■ **Problem requirements**: In the listing below, find every line containing "passes" and copy it out.

----

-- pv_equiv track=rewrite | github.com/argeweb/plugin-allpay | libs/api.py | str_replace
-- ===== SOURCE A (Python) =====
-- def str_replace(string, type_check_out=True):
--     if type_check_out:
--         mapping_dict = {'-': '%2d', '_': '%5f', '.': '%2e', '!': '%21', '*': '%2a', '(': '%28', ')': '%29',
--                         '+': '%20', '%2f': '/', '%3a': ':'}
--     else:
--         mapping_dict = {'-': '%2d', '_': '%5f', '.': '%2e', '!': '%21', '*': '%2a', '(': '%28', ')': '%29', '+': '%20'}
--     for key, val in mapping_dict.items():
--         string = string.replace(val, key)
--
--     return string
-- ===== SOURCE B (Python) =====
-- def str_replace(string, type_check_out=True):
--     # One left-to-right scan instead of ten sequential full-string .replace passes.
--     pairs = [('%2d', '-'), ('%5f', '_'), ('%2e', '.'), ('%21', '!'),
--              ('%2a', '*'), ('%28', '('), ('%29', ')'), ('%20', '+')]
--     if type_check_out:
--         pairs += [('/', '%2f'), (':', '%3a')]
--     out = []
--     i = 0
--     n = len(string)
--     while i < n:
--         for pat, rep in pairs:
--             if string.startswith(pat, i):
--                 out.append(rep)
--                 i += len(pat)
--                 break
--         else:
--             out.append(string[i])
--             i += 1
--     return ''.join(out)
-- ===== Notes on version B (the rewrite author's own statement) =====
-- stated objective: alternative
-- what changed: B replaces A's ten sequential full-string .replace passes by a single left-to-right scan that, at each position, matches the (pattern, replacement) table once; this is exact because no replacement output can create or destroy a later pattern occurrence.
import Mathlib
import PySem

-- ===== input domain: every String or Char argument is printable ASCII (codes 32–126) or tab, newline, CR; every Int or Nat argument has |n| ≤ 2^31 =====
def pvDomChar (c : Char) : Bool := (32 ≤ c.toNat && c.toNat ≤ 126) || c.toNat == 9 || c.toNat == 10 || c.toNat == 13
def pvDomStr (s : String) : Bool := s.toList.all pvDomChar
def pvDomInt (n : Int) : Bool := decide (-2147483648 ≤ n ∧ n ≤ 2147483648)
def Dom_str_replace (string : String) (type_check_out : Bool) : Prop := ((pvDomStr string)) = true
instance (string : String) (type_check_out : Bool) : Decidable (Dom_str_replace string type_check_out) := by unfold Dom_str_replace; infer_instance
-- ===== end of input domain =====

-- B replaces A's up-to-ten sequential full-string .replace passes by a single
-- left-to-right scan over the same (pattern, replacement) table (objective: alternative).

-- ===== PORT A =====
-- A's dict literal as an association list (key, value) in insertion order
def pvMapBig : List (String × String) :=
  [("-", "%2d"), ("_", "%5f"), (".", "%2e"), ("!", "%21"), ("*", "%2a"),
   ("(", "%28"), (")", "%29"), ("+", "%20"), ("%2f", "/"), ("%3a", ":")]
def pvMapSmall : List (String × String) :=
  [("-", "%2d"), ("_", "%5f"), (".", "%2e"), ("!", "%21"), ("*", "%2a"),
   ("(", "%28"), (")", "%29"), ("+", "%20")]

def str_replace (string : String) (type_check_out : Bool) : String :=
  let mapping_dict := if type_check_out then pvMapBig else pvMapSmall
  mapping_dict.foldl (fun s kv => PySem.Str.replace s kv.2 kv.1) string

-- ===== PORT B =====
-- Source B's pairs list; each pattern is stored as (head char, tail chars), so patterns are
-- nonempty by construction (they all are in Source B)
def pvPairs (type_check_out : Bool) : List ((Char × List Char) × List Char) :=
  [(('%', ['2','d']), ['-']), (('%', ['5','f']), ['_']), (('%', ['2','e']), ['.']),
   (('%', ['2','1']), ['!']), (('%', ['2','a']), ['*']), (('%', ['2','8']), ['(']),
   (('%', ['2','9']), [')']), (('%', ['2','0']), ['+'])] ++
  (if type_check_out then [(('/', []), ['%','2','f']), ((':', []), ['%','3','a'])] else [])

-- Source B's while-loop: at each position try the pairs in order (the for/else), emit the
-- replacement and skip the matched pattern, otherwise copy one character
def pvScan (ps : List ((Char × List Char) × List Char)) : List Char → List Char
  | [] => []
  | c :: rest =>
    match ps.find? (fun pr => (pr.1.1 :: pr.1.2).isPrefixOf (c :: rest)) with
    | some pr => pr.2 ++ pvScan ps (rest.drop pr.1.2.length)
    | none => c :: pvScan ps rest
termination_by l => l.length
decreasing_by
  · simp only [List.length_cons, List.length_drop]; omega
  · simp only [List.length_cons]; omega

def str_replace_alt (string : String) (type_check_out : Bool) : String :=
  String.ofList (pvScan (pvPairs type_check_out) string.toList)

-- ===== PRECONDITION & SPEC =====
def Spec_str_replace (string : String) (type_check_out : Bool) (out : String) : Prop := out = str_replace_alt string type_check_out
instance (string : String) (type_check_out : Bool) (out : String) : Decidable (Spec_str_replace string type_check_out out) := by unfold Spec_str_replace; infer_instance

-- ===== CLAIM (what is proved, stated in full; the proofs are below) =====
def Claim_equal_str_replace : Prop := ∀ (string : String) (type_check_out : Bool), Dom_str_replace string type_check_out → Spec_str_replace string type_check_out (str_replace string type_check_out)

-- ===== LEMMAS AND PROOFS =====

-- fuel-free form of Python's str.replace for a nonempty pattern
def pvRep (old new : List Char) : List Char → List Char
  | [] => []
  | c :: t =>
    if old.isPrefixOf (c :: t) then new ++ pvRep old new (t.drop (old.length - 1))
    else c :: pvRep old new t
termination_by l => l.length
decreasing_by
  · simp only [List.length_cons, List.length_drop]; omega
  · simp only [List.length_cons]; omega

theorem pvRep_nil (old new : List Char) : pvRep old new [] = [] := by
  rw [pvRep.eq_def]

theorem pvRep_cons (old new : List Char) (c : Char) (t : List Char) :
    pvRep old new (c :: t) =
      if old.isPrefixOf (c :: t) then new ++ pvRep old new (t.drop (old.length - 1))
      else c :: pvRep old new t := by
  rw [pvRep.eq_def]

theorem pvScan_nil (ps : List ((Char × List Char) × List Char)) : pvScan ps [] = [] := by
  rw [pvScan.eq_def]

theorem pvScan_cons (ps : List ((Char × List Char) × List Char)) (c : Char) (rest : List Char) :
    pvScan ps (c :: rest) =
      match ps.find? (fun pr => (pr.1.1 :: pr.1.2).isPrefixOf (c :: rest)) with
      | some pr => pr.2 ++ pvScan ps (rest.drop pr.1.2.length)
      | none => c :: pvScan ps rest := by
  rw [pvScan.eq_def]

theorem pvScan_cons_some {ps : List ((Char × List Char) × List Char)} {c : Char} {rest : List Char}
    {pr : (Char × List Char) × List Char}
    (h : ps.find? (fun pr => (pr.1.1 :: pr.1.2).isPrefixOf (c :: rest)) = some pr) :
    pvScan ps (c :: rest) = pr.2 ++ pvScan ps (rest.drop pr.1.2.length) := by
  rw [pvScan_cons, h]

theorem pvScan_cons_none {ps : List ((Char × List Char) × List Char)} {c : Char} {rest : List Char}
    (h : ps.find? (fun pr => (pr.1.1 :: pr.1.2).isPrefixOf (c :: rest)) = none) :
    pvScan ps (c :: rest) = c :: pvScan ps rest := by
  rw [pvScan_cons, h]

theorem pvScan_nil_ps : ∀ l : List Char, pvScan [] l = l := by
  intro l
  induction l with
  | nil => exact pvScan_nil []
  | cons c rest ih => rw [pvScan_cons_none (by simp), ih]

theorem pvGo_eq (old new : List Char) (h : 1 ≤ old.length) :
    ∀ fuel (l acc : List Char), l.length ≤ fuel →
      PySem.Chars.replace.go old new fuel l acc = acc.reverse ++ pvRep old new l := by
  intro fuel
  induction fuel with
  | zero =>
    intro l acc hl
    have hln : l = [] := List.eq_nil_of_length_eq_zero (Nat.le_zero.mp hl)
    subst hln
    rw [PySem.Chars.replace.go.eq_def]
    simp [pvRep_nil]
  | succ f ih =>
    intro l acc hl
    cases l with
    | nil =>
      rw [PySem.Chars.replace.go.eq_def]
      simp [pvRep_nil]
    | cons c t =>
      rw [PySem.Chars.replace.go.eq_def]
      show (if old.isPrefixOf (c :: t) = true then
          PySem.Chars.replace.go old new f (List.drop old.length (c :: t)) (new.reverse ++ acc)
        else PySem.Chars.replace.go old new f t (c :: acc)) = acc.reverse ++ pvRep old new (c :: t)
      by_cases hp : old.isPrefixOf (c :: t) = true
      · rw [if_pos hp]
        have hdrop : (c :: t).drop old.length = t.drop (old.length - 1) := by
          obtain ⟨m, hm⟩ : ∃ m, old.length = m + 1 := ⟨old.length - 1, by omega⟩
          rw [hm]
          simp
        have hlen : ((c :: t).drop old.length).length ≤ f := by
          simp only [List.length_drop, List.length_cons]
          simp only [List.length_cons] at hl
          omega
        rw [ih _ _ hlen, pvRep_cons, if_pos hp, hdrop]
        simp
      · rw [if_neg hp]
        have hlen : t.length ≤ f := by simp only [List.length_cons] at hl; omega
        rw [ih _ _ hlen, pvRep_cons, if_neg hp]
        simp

----

■ **Solution to this problem**:
--     # One left-to-right scan instead of ten sequential full-string .replace passes.
-- what changed: B replaces A's ten sequential full-string .replace passes by a single left-to-right scan that, at each position, matches the (pattern, replacement) table once; this is exact because no replacement output can create or destroy a later pattern occurrence.
-- B replaces A's up-to-ten sequential full-string .replace passes by a single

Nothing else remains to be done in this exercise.